In Paul’s letter to the Ephesians, he writes to help them understand who they are in Christ (Ephesians 1—3) and how they should walk as a result (Ephesians 4—6). In chapter 1, Paul identifies how God the Father, God the Son, and God the Holy Spirit work together for the salvation of the believer, changing our identity from children of wrath (Ephesians 2:1–3) to sons adopted in Christ (Ephesians 1:5). He explains that believers are blessed with every spiritual blessing in the heavenlies in Christ (Ephesians 1:3) and then shows how God accomplishes that blessing for those who have believed in Christ (Ephesians 2:8–9). First, Paul makes the remarkable statement that God chose us before the foundation of the world (Ephesians 1:4).
God the Father “chose us in [Christ] before the creation of the world to be holy and blameless in his sight” (Ephesians 1:4). The Father also “in love . . . predestined us for adoption to sonship through Jesus Christ, in accordance with his pleasure and will” (Ephesians 1:4–5). While the ideas of election (choosing) and predestination can be confusing, they are unmistakably taught by Paul. Believers are chosen or caused to be chosen (as per the middle voice of the aorist verb) before the foundation of the world. In other words, this determination of God took place before the world had even been created. Notice how far Paul is going to assert that this new, blessed position of the believer is not of one’s own doing. It began with God’s choice, and it shows that God is the basis of the believer’s blessing, not one’s own merits.
Historically, there have been two major interpretations of the concept of God’s choosing us.

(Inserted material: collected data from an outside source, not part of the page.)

-- pv_equiv track=rewrite | github.com/rangehow/ToFu | lib/tasks_pkg/compaction.py | _find_pair_boundary
-- ===== SOURCE A (Python) =====
-- _KEEP_RECENT_PAIRS = 4
--
-- def _find_pair_boundary(messages: list, keep_recent: int | None = None) -> int:
--     """Find the boundary for Phase 2 summarization.
--
--     Preserves system messages + recent N user-assistant pairs.
--     Returns the index where old messages end (everything before this
--     will be summarized).
--
--     Args:
--         messages: Conversation messages.
--         keep_recent: Override for _KEEP_RECENT_PAIRS (thread-safe).
--                      Defaults to the module-level constant.
--     """
--     _keep = keep_recent if keep_recent is not None else _KEEP_RECENT_PAIRS
--     # Count user-assistant pairs from the end
--     pairs_found = 0
--     boundary = len(messages)
--
--     i = len(messages) - 1
--     while i >= 0:
--         msg = messages[i]
--         role = msg.get('role')
--
--         if role == 'user':
--             pairs_found += 1
--             if pairs_found >= _keep:
--                 boundary = i
--                 break
--         i -= 1
--
--     # Walk backward from boundary to avoid splitting tool rounds
--     while 1 < boundary < len(messages) and messages[boundary].get('role') == 'tool':
--         boundary -= 1
--
--     # Also don't split an assistant with tool_calls from its results
--     if 1 < boundary < len(messages) and messages[boundary - 1].get('role') == 'assistant' and messages[boundary - 1].get('tool_calls'):
--         boundary -= 1
--
--     # Ensure boundary is past system messages
--     while boundary < len(messages) and messages[boundary].get('role') == 'system':
--         boundary += 1
--
--     return boundary
-- ===== SOURCE B (Python) =====
-- _KEEP_RECENT_PAIRS = 4
--
-- def _find_pair_boundary(messages: list, keep_recent: int | None = None) -> int:
--     """Boundary preserving recent user-assistant pairs (index table + direct selection)."""
--     _keep = keep_recent if keep_recent is not None else _KEEP_RECENT_PAIRS
--     n = max(_keep, 1)
--
--     # One forward pass: indices of all user messages.
--     user_idx = [i for i, m in enumerate(messages) if m.get('role') == 'user']
--     if len(user_idx) >= n:
--         boundary = user_idx[len(user_idx) - n]
--     else:
--         boundary = len(messages)
--
--     # Walk back over a run of tool results (never past index 1).
--     if boundary < len(messages):
--         run = 0
--         for m in reversed(messages[2:boundary + 1]):
--             if m.get('role') != 'tool':
--                 break
--             run += 1
--         boundary -= run
--
--     # Keep an assistant that issued tool_calls together with its results.
--     if 1 < boundary < len(messages) and messages[boundary - 1].get('role') == 'assistant' and messages[boundary - 1].get('tool_calls'):
--         boundary -= 1
--
--     # Skip the run of system messages at the boundary.
--     for m in messages[boundary:]:
--         if m.get('role') != 'system':
--             break
--         boundary += 1
--
--     return boundary
-- ===== Notes on version B (the rewrite author's own statement) =====
-- stated objective: simpler
-- what changed: Replaces the backward counting while-loop (counter + break) by a single forward pass building the list of user-message indices and directly selecting user_idx[len-max(keep,1)], and expresses the tool walk-back and system skip as bounded run scans instead of mutating while-loops.
import Mathlib
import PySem

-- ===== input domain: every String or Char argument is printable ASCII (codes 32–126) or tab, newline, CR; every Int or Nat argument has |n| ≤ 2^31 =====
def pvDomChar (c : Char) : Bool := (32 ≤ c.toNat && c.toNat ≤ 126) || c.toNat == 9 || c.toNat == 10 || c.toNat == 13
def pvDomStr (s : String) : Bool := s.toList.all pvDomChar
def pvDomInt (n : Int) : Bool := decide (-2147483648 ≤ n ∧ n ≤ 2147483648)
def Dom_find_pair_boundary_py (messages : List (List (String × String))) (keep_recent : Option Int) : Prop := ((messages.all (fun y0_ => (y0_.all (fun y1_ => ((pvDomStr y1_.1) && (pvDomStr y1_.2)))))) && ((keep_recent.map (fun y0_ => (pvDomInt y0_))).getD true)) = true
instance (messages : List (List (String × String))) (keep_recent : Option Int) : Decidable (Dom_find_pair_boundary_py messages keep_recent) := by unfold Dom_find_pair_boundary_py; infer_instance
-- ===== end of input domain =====

-- B rewrites A's backward counter-and-break scan as a forward index table with direct
-- selection, and the mutating while-loop adjustments as bounded run scans (objective: simpler).

-- ===== PORT A =====
-- msg.get(k): first-match lookup in the association list (Python dicts have unique keys)
def pvGetKey (m : List (String × String)) (k : String) : Option String :=
  match m with
  | [] => none
  | (a, b) :: rest => if a == k then some b else pvGetKey rest k

-- Python truthiness of msg.get('tool_calls') (a string value under the type convention)
def pvTruthy (o : Option String) : Bool :=
  match o with
  | none => false
  | some s => s != ""

-- the 'while i >= 0' counting loop; fuel = i + 1 (fuel 0 ⟺ i < 0), pairs = pairs_found
def aMainLoop (messages : List (List (String × String))) (keep : Int) : Nat → Nat → Nat
  | 0, _ => messages.length
  | i + 1, pairs =>
    if pvGetKey (messages.getD i []) "role" == some "user" then
      if (pairs : Int) + 1 ≥ keep then i
      else aMainLoop messages keep i (pairs + 1)
    else aMainLoop messages keep i pairs

-- 'while 1 < boundary < len(messages) and messages[boundary].get('role') == 'tool': boundary -= 1'
def aToolBack (messages : List (List (String × String))) : Nat → Nat
  | 0 => 0
  | b + 1 =>
    if 1 < b + 1 ∧ b + 1 < messages.length ∧
        pvGetKey (messages.getD (b + 1) []) "role" == some "tool" then
      aToolBack messages b
    else b + 1

-- 'while boundary < len(messages) and messages[boundary].get('role') == 'system': boundary += 1'
def aSysSkip (messages : List (List (String × String))) (b : Nat) : Nat :=
  if h : b < messages.length ∧ pvGetKey (messages.getD b []) "role" == some "system" then
    aSysSkip messages (b + 1)
  else b
termination_by messages.length - b
decreasing_by omega

def find_pair_boundary_py (messages : List (List (String × String))) (keep_recent : Option Int) : Int :=
  let _keep : Int := keep_recent.getD 4
  let boundary0 : Nat := aMainLoop messages _keep messages.length 0
  let boundary1 : Nat := aToolBack messages boundary0
  let boundary2 : Nat :=
    if 1 < boundary1 ∧ boundary1 < messages.length ∧
        pvGetKey (messages.getD (boundary1 - 1) []) "role" == some "assistant" ∧
        pvTruthy (pvGetKey (messages.getD (boundary1 - 1) []) "tool_calls") then
      boundary1 - 1
    else boundary1
  (aSysSkip messages boundary2 : Int)

-- ===== PORT B =====
def find_pair_boundary_py_alt (messages : List (List (String × String))) (keep_recent : Option Int) : Int :=
  let _keep : Int := keep_recent.getD 4
  let n : Int := max _keep 1
  -- one forward pass: indices of all user messages
  let userIdx : List Nat :=
    (List.range messages.length).filter
      (fun i => pvGetKey (messages.getD i []) "role" == some "user")
  let boundary0 : Nat :=
    if n ≤ (userIdx.length : Int) then userIdx.getD (userIdx.length - n.toNat) 0
    else messages.length
  -- run of tool results ending at boundary0 (never reaching past index 2)
  let boundary1 : Nat :=
    if boundary0 < messages.length then
      boundary0 -
        (((messages.take (boundary0 + 1)).drop 2).reverse.takeWhile
          (fun m => pvGetKey m "role" == some "tool")).length
    else boundary0
  let boundary2 : Nat :=
    if 1 < boundary1 ∧ boundary1 < messages.length ∧
        pvGetKey (messages.getD (boundary1 - 1) []) "role" == some "assistant" ∧
        pvTruthy (pvGetKey (messages.getD (boundary1 - 1) []) "tool_calls") then
      boundary1 - 1
    else boundary1
  -- run of system messages starting at boundary2
  (boundary2 +
    ((messages.drop boundary2).takeWhile
      (fun m => pvGetKey m "role" == some "system")).length : Int)

-- ===== PRECONDITION & SPEC =====
def Spec_find_pair_boundary_py (messages : List (List (String × String))) (keep_recent : Option Int) (out : Int) : Prop := out = find_pair_boundary_py_alt messages keep_recent
instance (messages : List (List (String × String))) (keep_recent : Option Int) (out : Int) : Decidable (Spec_find_pair_boundary_py messages keep_recent out) := by unfold Spec_find_pair_boundary_py; infer_instance

-- ===== CLAIM (what is proved, stated in full; the proofs are below) =====
def Claim_equal_find_pair_boundary_py : Prop := ∀ (messages : List (List (String × String))) (keep_recent : Option Int), Dom_find_pair_boundary_py messages keep_recent → Spec_find_pair_boundary_py messages keep_recent (find_pair_boundary_py messages keep_recent)

-- ===== LEMMAS AND PROOFS =====

theorem aMainLoop_eq (messages : List (List (String × String))) (keep n : Int)
    (hn : n = max keep 1) :
    ∀ (fuel pairs : Nat), (pairs : Int) < n →
      aMainLoop messages keep fuel pairs =
        (let U := (List.range fuel).filter
            (fun i => pvGetKey (messages.getD i []) "role" == some "user");
         if n ≤ (U.length : Int) + pairs then U.getD (U.length + pairs - n.toNat) 0
         else messages.length) := by
  intro fuel
  induction fuel with
  | zero => intro pairs hp; simp [aMainLoop]; omega
  | succ i ih =>
    intro pairs hp
    simp only [List.range_succ, List.filter_append, List.filter_cons, List.filter_nil]
    by_cases hu : pvGetKey (messages.getD i []) "role" == some "user"
    · simp only [aMainLoop, hu, if_pos]
      set U := (List.range i).filter
          (fun j => pvGetKey (messages.getD j []) "role" == some "user") with hU
      by_cases hb : (pairs : Int) + 1 ≥ keep
      · have hEq : n.toNat = pairs + 1 := by omega
        rw [if_pos hb]
        simp only [List.length_append, List.length_cons, List.length_nil]
        rw [if_pos (by push_cast; omega), hEq]
        have hidx : U.length + (0 + 1) + pairs - (pairs + 1) = U.length := by omega
        rw [hidx, List.getD_append_right _ _ _ _ (le_refl _)]
        simp
      · rw [if_neg hb]
        have hp1 : ((pairs + 1 : Nat) : Int) < n := by push_cast; omega
        rw [ih (pairs + 1) hp1]
        simp only [List.length_append, List.length_cons, List.length_nil]
        have hk : (pairs : Int) + 2 ≤ n := by omega
        by_cases hc : n ≤ (U.length : Int) + (pairs + 1)
        · rw [if_pos (by push_cast; omega), if_pos (by push_cast; omega)]
          have hlt : U.length + (0 + 1) + pairs - n.toNat < U.length := by omega
          rw [List.getD_append _ _ _ _ hlt]
          congr 1
          omega
        · rw [if_neg (by push_cast at hc ⊢; omega), if_neg (by push_cast at hc ⊢; omega)]
    · simp only [aMainLoop, hu, Bool.false_eq_true, if_false]
      rw [ih pairs hp]
      simp

theorem aToolBack_eq (messages : List (List (String × String))) :
    ∀ b : Nat, b < messages.length →
      aToolBack messages b =
        b - (((messages.take (b + 1)).drop 2).reverse.takeWhile
              (fun m => pvGetKey m "role" == some "tool")).length := by
  intro b
  induction b with
  | zero =>
    intro _
    have : (messages.take 1).drop 2 = [] := by
      apply List.drop_eq_nil_of_le
      simp
    simp [aToolBack, this]
  | succ b ih =>
    intro hlt
    by_cases hb1 : 1 < b + 1
    · have hseg : (messages.take (b + 2)).drop 2
          = (messages.take (b + 1)).drop 2 ++ [messages.getD (b + 1) []] := by
        rw [List.take_add_one]
        have : messages[b+1]?.toList = [messages.getD (b + 1) []] := by
          rw [List.getElem?_eq_getElem hlt]
          simp [List.getD_eq_getElem?_getD, List.getElem?_eq_getElem hlt]
        rw [this, List.drop_append_of_le_length (by simp; omega)]
      have hg : messages.getD (b + 1) [] = messages[b + 1]'hlt := by
        simp [List.getD_eq_getElem?_getD, List.getElem?_eq_getElem hlt]
      by_cases ht : pvGetKey (messages.getD (b + 1) []) "role" == some "tool"
      · rw [aToolBack, if_pos ⟨hb1, hlt, ht⟩, ih (by omega), hseg, List.reverse_append,
          List.reverse_singleton, List.singleton_append, List.takeWhile_cons,
          if_pos ht, List.length_cons]
        omega
      · rw [aToolBack, if_neg (by tauto), hseg, List.reverse_append,
          List.reverse_singleton, List.singleton_append, List.takeWhile_cons,
          if_neg ht, List.length_nil]
        simp
    · have hb0 : b = 0 := by omega
      subst hb0
      have h2 : (messages.take 2).drop 2 = [] := by
        apply List.drop_eq_nil_of_le; simp
      simp [aToolBack, h2]


theorem aToolBack_len (messages : List (List (String × String))) :
    aToolBack messages messages.length = messages.length := by
  cases h : messages.length with
  | zero => simp [aToolBack]
  | succ b => rw [aToolBack, if_neg (by omega)]


theorem aSysSkip_eq (messages : List (List (String × String))) :
    ∀ b : Nat, aSysSkip messages b =
      b + ((messages.drop b).takeWhile
            (fun m => pvGetKey m "role" == some "system")).length := by
  intro b
  fun_induction aSysSkip messages b with
  | case1 b h ih =>
    rw [ih, List.drop_eq_getElem_cons h.1]
    have : messages[b] = messages.getD b [] := by
      simp [List.getD_eq_getElem?_getD, List.getElem?_eq_getElem h.1]
    rw [this, List.takeWhile_cons, if_pos h.2]
    simp
    omega
  | case2 b h =>
    rcases not_and_or.mp h with h1 | h2
    · have : messages.drop b = [] := List.drop_eq_nil_of_le (by omega)
      simp [this]
    · rcases Nat.lt_or_ge b messages.length with hb | hb
      · rw [List.drop_eq_getElem_cons hb]
        have hg : messages[b] = messages.getD b [] := by
          simp [List.getD_eq_getElem?_getD, List.getElem?_eq_getElem hb]
        rw [hg, List.takeWhile_cons, if_neg h2]
        simp
      · have : messages.drop b = [] := List.drop_eq_nil_of_le (by omega)
        simp [this]

-- ===== VERDICT (by name: the statement is the Claim_ definition above) =====
theorem find_pair_boundary_py_spec : Claim_equal_find_pair_boundary_py := by
  intro messages keep_recent _
  unfold Spec_find_pair_boundary_py find_pair_boundary_py find_pair_boundary_py_alt
  simp only []
  set keep : Int := keep_recent.getD 4 with hkeep
  set n : Int := max keep 1 with hn
  set U : List Nat := (List.range messages.length).filter
      (fun i => pvGetKey (messages.getD i []) "role" == some "user") with hU
  have h0 : aMainLoop messages keep messages.length 0 =
      (if n ≤ (U.length : Int) then U.getD (U.length - n.toNat) 0 else messages.length) := by
    rw [aMainLoop_eq messages keep n hn messages.length 0 (by omega)]
    simp only [Nat.cast_zero, add_zero]
    rw [← hU]
  rw [h0]
  set b0 : Nat := (if n ≤ (U.length : Int) then U.getD (U.length - n.toNat) 0
      else messages.length) with hb0
  have hb0le : b0 ≤ messages.length := by
    rw [hb0]
    split_ifs with h
    · have hi : U.length - n.toNat < U.length := by omega
      rw [List.getD_eq_getElem _ _ hi]
      have hmem : U[U.length - n.toNat] ∈ U := List.getElem_mem hi
      have := List.mem_range.mp (List.mem_filter.mp hmem).1
      omega
    · exact le_refl _
  have h1 : aToolBack messages b0 =
      (if b0 < messages.length then
        b0 - (((messages.take (b0 + 1)).drop 2).reverse.takeWhile
              (fun m => pvGetKey m "role" == some "tool")).length
      else b0) := by
    by_cases h : b0 < messages.length
    · rw [if_pos h, aToolBack_eq messages b0 h]
    · rw [if_neg h]
      have hEq : b0 = messages.length := by omega
      rw [hEq, aToolBack_len]
  rw [h1, aSysSkip_eq]
  rfl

Behind Door #1, Calvinism teaches that God’s choosing means the believer has nothing to do with his own salvation: even the faith of the believer is itself a gift. Behind Door #2, Arminian teaching emphasizes the believer’s choice and suggests that God’s choice was based on God’s knowledge of what the believer would choose. If we simply take Paul’s words at face value, it would seem that neither of these theological conclusions is adequate. Paul asserts that God chose us before the foundation of the world (Ephesians 1:4), and Paul doesn’t even discuss God’s foreknowledge in Ephesians 1. Paul does reference God’s foreknowledge in Romans 8:29 as preceding predestination, but he does not discuss choosing (or election) in the Romans 8 context. It would seem that God’s choice is “according to the kind intention of His will” (Ephesians 1:5b, NASB 1995) and that His purpose is according to His choice (Romans 9:11) and not based on what we might or might not do. At the same time, we have been saved by grace through faith (Ephesians 2:8), and the faith is necessary.
Jesus’ explanation of salvation makes it conditional only upon belief in Him (e.g., John 3:15–16; 6:47), and He puts the responsibility on the one who is to believe. So there is a third door. Door #1 suggests God is sovereign, and man is not involved; Door #2 suggests that God is not expressing His sovereignty, and the choice is entirely up to the person. Door #3 suggests that God has expressed His sovereignty—He chose us before the foundation of the world (Ephesians 1:4)—and He places the responsibility of faith upon the individual (Ephesians 2:8). Both the sovereignty of God and the responsibility of humanity are evident in Paul’s letter to the Ephesians and in his explanation of how we came to be so greatly blessed.